- Work item -
Retype, word for word, each line between the lines holding "lemma cnt_bounds_l (i" and "by_cases h4 : j", inclusive, and leave the rest of the data alone.

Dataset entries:
-------------------------
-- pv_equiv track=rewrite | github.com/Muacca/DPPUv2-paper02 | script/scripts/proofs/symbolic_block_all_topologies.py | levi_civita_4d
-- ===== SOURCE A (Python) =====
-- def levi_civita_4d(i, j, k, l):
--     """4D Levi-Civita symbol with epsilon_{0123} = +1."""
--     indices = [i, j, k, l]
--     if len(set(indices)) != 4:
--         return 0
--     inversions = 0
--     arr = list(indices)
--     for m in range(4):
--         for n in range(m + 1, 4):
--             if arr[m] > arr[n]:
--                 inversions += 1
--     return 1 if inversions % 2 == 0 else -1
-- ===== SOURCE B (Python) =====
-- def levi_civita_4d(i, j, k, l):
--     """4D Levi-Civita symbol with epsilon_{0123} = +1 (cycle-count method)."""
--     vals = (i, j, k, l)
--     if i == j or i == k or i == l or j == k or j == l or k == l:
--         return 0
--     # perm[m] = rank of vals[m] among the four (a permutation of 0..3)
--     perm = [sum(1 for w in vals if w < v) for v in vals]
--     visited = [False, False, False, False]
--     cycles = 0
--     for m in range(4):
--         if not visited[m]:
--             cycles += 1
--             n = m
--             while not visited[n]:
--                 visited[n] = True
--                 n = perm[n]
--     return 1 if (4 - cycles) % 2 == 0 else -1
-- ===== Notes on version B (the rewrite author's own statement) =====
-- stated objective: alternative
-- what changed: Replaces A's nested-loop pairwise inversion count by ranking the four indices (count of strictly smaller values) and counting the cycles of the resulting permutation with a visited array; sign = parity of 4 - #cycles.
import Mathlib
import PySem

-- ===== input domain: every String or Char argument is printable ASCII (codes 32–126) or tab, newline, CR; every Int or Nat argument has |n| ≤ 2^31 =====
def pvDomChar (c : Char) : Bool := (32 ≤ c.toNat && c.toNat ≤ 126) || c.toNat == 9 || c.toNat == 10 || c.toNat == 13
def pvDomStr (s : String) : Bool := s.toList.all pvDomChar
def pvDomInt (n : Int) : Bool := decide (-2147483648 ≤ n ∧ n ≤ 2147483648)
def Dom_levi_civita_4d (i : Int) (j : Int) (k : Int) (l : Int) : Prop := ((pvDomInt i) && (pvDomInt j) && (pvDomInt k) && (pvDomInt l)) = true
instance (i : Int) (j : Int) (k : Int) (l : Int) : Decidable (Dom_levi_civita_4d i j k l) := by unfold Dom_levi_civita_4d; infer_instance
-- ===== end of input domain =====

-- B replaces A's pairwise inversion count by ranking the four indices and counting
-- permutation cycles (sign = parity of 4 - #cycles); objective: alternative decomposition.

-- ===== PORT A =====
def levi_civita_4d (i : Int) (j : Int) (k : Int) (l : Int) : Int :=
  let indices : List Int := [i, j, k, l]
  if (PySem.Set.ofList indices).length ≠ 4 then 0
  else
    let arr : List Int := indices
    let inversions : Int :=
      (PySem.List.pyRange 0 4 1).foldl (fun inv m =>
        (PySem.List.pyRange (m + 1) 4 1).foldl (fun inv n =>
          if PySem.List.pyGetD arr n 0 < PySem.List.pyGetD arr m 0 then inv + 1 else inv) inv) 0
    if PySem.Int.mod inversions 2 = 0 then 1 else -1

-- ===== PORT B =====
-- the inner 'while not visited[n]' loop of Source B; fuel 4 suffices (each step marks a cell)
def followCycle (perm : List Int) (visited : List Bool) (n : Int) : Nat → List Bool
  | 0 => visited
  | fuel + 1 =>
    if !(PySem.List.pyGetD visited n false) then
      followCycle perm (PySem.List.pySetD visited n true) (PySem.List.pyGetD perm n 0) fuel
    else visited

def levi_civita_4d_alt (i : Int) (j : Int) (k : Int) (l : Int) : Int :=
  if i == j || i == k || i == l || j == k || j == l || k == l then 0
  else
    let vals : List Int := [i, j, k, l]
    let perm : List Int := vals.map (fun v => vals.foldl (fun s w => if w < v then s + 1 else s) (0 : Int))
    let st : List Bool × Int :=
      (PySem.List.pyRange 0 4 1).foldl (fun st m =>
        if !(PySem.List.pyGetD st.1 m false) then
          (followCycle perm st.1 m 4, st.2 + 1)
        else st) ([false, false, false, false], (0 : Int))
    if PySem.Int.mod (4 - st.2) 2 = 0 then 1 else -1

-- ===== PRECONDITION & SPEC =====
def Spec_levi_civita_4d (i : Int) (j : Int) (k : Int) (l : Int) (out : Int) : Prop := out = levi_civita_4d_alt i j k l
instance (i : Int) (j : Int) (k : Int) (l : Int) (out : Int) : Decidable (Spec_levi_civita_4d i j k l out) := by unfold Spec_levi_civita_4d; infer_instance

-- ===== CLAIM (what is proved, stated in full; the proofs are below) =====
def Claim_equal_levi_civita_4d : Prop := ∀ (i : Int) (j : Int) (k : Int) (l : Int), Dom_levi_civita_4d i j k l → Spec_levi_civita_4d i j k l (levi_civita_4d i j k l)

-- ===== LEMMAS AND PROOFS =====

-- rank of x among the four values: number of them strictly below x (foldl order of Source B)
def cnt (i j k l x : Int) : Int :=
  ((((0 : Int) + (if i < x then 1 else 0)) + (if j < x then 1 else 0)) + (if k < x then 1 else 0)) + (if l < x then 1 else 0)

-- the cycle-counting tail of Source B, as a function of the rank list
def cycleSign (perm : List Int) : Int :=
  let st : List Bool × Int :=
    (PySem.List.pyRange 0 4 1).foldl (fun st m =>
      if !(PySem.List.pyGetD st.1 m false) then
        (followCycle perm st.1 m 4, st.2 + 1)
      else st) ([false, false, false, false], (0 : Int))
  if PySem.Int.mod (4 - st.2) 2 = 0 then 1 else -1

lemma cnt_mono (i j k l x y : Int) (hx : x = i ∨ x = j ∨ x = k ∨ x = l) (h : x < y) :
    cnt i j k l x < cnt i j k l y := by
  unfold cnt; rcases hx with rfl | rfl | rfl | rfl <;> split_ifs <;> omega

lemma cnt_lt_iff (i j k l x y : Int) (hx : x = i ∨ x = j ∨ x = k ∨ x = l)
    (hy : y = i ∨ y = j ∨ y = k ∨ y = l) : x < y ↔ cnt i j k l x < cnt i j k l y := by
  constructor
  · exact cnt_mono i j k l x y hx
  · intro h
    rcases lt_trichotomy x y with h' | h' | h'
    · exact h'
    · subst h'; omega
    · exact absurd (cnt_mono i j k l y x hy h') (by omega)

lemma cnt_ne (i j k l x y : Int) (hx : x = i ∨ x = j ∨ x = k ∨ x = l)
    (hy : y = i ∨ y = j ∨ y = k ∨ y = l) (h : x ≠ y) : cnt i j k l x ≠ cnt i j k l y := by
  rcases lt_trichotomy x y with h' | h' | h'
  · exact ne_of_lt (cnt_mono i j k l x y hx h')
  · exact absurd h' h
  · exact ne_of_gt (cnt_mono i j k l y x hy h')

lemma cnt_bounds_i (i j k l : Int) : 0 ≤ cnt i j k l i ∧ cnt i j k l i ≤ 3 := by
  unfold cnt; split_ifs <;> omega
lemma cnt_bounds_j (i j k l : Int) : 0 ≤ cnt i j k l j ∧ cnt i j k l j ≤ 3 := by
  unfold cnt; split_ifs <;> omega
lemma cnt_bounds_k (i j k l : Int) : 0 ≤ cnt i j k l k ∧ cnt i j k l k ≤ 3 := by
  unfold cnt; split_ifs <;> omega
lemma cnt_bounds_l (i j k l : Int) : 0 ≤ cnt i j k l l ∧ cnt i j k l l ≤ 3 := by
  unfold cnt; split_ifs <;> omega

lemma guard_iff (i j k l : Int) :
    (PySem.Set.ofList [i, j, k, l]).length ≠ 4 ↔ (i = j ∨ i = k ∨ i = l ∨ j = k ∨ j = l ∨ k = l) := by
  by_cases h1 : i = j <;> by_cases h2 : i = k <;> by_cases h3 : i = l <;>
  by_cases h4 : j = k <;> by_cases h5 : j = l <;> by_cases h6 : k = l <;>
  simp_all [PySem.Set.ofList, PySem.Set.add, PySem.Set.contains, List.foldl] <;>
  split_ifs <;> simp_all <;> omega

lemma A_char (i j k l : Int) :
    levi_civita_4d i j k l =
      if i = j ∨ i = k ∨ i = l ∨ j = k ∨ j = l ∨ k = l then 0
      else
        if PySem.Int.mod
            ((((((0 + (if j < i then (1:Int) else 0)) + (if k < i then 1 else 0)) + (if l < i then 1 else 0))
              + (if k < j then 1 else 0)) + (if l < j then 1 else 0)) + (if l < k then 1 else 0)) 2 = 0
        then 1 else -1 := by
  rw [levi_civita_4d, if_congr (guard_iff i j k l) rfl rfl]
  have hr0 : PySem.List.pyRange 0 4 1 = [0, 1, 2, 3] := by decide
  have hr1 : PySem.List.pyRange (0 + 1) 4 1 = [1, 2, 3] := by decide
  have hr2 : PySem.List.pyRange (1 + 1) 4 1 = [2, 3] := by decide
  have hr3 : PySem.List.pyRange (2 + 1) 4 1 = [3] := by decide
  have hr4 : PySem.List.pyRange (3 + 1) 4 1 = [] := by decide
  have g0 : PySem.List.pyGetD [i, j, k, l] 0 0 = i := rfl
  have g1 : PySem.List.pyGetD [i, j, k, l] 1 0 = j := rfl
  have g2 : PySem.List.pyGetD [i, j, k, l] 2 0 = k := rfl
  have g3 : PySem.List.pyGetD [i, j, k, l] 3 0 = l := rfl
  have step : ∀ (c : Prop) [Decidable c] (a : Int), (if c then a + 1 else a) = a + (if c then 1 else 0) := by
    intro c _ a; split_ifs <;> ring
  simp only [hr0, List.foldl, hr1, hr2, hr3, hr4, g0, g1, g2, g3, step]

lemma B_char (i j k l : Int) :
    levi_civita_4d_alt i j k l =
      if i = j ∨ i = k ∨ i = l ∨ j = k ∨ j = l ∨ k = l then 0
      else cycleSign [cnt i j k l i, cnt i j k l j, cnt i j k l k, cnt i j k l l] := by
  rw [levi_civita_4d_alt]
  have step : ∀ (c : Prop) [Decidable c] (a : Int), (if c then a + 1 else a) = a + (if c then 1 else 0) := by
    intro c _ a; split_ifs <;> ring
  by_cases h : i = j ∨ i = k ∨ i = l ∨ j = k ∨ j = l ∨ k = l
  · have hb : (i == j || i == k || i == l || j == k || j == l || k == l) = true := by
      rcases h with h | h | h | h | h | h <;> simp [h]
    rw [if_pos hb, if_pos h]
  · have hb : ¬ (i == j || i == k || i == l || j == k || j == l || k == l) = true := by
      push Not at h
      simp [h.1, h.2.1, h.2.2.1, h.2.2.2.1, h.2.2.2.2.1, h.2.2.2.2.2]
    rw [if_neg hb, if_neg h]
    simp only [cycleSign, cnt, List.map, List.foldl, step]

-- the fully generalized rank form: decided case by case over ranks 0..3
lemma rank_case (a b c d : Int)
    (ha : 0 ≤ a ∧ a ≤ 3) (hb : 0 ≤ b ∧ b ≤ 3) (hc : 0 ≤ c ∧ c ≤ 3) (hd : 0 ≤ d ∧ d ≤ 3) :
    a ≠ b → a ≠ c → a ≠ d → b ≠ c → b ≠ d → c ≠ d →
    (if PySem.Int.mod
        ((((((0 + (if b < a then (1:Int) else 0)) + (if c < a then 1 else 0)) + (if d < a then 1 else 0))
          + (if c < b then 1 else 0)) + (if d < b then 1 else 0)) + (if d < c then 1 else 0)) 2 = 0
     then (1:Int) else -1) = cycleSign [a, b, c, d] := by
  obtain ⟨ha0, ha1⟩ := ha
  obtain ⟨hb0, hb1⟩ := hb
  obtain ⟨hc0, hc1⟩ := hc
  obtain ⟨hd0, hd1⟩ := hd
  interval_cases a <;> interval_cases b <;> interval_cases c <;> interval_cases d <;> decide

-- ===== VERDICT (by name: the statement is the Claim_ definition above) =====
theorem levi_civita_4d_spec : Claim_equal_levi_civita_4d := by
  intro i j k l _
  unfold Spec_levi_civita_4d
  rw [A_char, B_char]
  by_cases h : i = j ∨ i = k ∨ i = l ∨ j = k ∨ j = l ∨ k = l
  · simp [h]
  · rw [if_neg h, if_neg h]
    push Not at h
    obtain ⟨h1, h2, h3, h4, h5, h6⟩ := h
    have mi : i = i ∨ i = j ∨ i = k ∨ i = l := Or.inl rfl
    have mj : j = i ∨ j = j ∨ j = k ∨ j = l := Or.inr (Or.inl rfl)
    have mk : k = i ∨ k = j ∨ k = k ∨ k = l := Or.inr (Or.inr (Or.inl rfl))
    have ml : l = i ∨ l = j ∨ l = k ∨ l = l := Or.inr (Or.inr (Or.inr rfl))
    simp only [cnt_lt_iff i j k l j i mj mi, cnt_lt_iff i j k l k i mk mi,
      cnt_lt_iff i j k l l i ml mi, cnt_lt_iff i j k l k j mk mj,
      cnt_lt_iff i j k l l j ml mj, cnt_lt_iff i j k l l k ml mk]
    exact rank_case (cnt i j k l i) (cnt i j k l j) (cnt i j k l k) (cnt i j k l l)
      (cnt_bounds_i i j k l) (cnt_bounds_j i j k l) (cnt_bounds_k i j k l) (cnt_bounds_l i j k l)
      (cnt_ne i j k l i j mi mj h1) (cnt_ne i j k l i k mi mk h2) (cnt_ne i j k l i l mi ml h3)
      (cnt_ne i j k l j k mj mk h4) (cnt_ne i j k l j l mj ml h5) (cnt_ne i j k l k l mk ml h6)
-------------------------
- Your response -
lemma cnt_bounds_l (i j k l : Int) : 0 ≤ cnt i j k l l ∧ cnt i j k l l ≤ 3 := by
  unfold cnt; split_ifs <;> omega

lemma guard_iff (i j k l : Int) :
    (PySem.Set.ofList [i, j, k, l]).length ≠ 4 ↔ (i = j ∨ i = k ∨ i = l ∨ j = k ∨ j = l ∨ k = l) := by
  by_cases h1 : i = j <;> by_cases h2 : i = k <;> by_cases h3 : i = l <;>
  by_cases h4 : j = k <;> by_cases h5 : j = l <;> by_cases h6 : k = l <;>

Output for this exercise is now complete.